Events

Hostile Friendships: How Migrant Women Negotiate Socio-economic Support and Obligation in Chile by Dr Carol Chan

Date: 26 Oct 2023
Time: 16:00 – 17:30 (SGT)
Venue:

Hybrid (Online via Zoom & AS8 04-04)
10 Kent Ridge Crescent, Singapore 119260
National University of Singapore @ KRC

Contact Person: TAY, Minghua

Jointly organized by Asia Research Institute, and Department of Sociology and Anthropology, National University of Singapore.


CHAIRPERSON

Dr Theodora Lam, Asia Research Institute, National University of Singapore


ABSTRACT

Friendships between low-wage migrant workers can be sources of mutual support and information, as well as mistrust, suspicion, jealousy, and competition.
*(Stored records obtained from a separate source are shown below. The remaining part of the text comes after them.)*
-- pv_equiv track=rewrite | github.com/Mercurius360/radiostationeditor | radio_editor.py | _find_trailing_brace_tail_start
-- ===== SOURCE A (Python) =====
-- def _find_trailing_brace_tail_start(lines: list[str]) -> int:
--     """Keep closing braces at the bottom by inserting new station lines before brace-tail."""
--     i = len(lines)
--     while i > 0:
--         t = lines[i - 1].strip()
--         if t == "" or t == "}":
--             i -= 1
--             continue
--         break
--     return i
-- ===== SOURCE B (Python) =====
-- def _find_trailing_brace_tail_start(lines: list[str]) -> int:
--     """One full forward pass: 1 + last index whose stripped line is real, default 0."""
--     return max((i + 1 for i, l in enumerate(lines) if l.strip() not in ("", "}")), default=0)
-- ===== Notes on version B (the rewrite author's own statement) =====
-- stated objective: simpler
-- what changed: Replaces the stateful backward early-stop cursor with a single forward enumerate pass taking max(i+1) over indices of non-blank/non-'}' lines, default 0.
import Mathlib
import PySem

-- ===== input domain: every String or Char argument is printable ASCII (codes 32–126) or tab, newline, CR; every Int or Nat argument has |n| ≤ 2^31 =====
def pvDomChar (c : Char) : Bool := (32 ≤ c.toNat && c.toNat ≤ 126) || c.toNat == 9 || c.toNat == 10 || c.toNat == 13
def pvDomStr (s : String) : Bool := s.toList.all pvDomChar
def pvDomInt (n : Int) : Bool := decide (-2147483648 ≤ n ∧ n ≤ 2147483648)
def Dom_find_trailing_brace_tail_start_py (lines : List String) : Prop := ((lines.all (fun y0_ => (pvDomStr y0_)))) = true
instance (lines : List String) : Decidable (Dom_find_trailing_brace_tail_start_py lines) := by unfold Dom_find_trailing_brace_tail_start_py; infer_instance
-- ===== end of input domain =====

-- B replaces A's backward early-stop cursor by one forward pass taking max(i+1) over
-- indices of non-blank/non-'}' lines (default 0); objective: simpler.

-- ===== PORT A =====
-- A's while-loop, counting the cursor i down from len(lines); lines[i-1] is in range
-- whenever the loop body runs, so getD's default is never consulted.
def pvALoop (lines : List String) : Nat → Int
  | 0 => 0
  | i + 1 =>
    let t := PySem.Str.strip (lines.getD i "")
    if t == "" || t == "}" then pvALoop lines i else ((i : Int) + 1)

def find_trailing_brace_tail_start_py (lines : List String) : Int :=
  pvALoop lines lines.length

-- ===== PORT B =====
-- max((i+1 for i, l in enumerate(lines) if l.strip() not in ("", "}")), default=0)
def find_trailing_brace_tail_start_py_alt (lines : List String) : Int :=
  (PySem.List.enumerate lines).foldl
    (fun acc p =>
      if !(PySem.Str.strip p.2 == "" || PySem.Str.strip p.2 == "}") then max acc (p.1 + 1)
      else acc) 0

-- ===== PRECONDITION & SPEC =====
def Spec_find_trailing_brace_tail_start_py (lines : List String) (out : Int) : Prop := out = find_trailing_brace_tail_start_py_alt lines
instance (lines : List String) (out : Int) : Decidable (Spec_find_trailing_brace_tail_start_py lines out) := by unfold Spec_find_trailing_brace_tail_start_py; infer_instance

-- ===== CLAIM (what is proved, stated in full; the proofs are below) =====
def Claim_equal_find_trailing_brace_tail_start_py : Prop := ∀ (lines : List String), Dom_find_trailing_brace_tail_start_py lines → Spec_find_trailing_brace_tail_start_py lines (find_trailing_brace_tail_start_py lines)

-- ===== LEMMAS AND PROOFS =====

-- B's fold step, named for the proofs below.
def pvBStep (acc : Int) (p : Int × String) : Int :=
  if !(PySem.Str.strip p.2 == "" || PySem.Str.strip p.2 == "}") then max acc (p.1 + 1) else acc

theorem pvAlt_eq_fold (lines : List String) :
    find_trailing_brace_tail_start_py_alt lines =
      (PySem.List.enumerate lines).foldl pvBStep 0 := rfl

-- The fold never exceeds the next index position.
theorem pvBfold_le (xs : List String) : ∀ (s acc : Int), acc ≤ s →
    (PySem.List.enumerate xs s).foldl pvBStep acc ≤ s + xs.length := by
  induction xs with
  | nil =>
    intro s acc h
    simp only [PySem.List.enumerate_nil, List.foldl_nil, List.length_nil]
    omega
  | cons x xs ih =>
    intro s acc h
    rw [PySem.List.enumerate_cons, List.foldl_cons]
    have h1 : pvBStep acc (s, x) ≤ s + 1 := by
      unfold pvBStep; split <;> omega
    have := ih (s + 1) (pvBStep acc (s, x)) h1
    simp only [List.length_cons]
    push_cast
    omega

theorem pvBfold_take_succ (lines : List String) (n : Nat) (hn : n < lines.length) :
    (PySem.List.enumerate (lines.take (n + 1))).foldl pvBStep 0 =
      pvBStep ((PySem.List.enumerate (lines.take n)).foldl pvBStep 0) ((n : Int), lines[n]) := by
  have htake : lines.take (n + 1) = lines.take n ++ [lines[n]] := by
    rw [List.take_add_one]
    simp [List.getElem?_eq_getElem hn]
  rw [htake, PySem.List.enumerate_append, List.foldl_append]
  simp [PySem.List.enumerate_cons, PySem.List.enumerate_nil,
    List.length_take, Nat.min_eq_left (Nat.le_of_lt hn)]

theorem pvBStep_skip (acc i : Int) (x : String)
    (h : (PySem.Str.strip x == "" || PySem.Str.strip x == "}") = true) :
    pvBStep acc (i, x) = acc := by
  simp only [pvBStep]
  rw [h]
  simp

theorem pvBStep_keep (acc i : Int) (x : String)
    (h : (PySem.Str.strip x == "" || PySem.Str.strip x == "}") = false) :
    pvBStep acc (i, x) = max acc (i + 1) := by
  simp only [pvBStep]
  rw [h]
  simp

theorem pvALoop_eq_fold (lines : List String) : ∀ (n : Nat), n ≤ lines.length →
    pvALoop lines n = (PySem.List.enumerate (lines.take n)).foldl pvBStep 0 := by
  intro n
  induction n with
  | zero => intro _; simp [pvALoop, PySem.List.enumerate_nil]
  | succ n ih =>
    intro h
    have hn : n < lines.length := Nat.lt_of_succ_le h
    have hget : lines.getD n "" = lines[n] := List.getD_eq_getElem lines "" hn
    have hA : pvALoop lines (n + 1) =
        if (PySem.Str.strip (lines.getD n "") == "" || PySem.Str.strip (lines.getD n "") == "}")
        then pvALoop lines n else ((n : Int) + 1) := rfl
    rw [pvBfold_take_succ lines n hn]
    have hle : (PySem.List.enumerate (lines.take n)).foldl pvBStep 0 ≤ (n : Int) := by
      have := pvBfold_le (lines.take n) 0 0 le_rfl
      simpa [List.length_take, Nat.min_eq_left (Nat.le_of_lt hn)] using this
    cases hb : (PySem.Str.strip lines[n] == "" || PySem.Str.strip lines[n] == "}") with
    | true =>
      rw [pvBStep_skip _ _ _ hb, hA, hget, hb]
      simpa using ih (Nat.le_of_lt hn)
    | false =>
      rw [pvBStep_keep _ _ _ hb, hA, hget, hb]
      simp
      omega

-- ===== VERDICT (by name: the statement is the Claim_ definition above) =====
theorem find_trailing_brace_tail_start_py_spec : Claim_equal_find_trailing_brace_tail_start_py := by
  intro lines _
  unfold Spec_find_trailing_brace_tail_start_py find_trailing_brace_tail_start_py
  rw [pvAlt_eq_fold]
  have := pvALoop_eq_fold lines lines.length le_rfl
  simpa [List.take_length] using this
Ethnographers of friendship broadly agree that trust and reciprocity underlie this relationship across contexts, while showing that migrant friendships, as part of “communities of convenience,” can be more instrumental than affective. Drawing on ethnographic research with Indonesian and Filipina migrant domestic workers in Chile, I examine counter-intuitive social relations where, despite never fully resolving previous or ongoing conflict over money, men, or reputations, women continue to attend to new emergencies and provide significant economic, practical, or emotional support to one another. Hostile friendships that endure despite open wounds highlight the intimate effects of socio-economic inequality and structural precarity in migrant women’s lives. However imperfect or inconvenient, these friendships play central roles in sustaining women’s lives in confronting structural exclusions and everyday forms of violence that women face in other relationships with employers, intimate partners, in-laws, and state actors.


ABOUT THE SPEAKER

Carol Chan is an anthropologist and Assistant Professor at the Society and Health Research Center, Universidad Mayor (Chile). She is the author of In Sickness and in Wealth: Migration, Gendered Moralities, and Central Java (Indiana University Press, 2018), and co-author of Chineseness in Chile: Shifting Representations in the Twenty-First Century (2022, Palgrave MacMillan). Her work has focused on gendered migration, racialization, inter-ethnic conviviality, and forced labor. Her current research is funded by the Chilean National Agency of Research and Development (Fondecyt 11200270).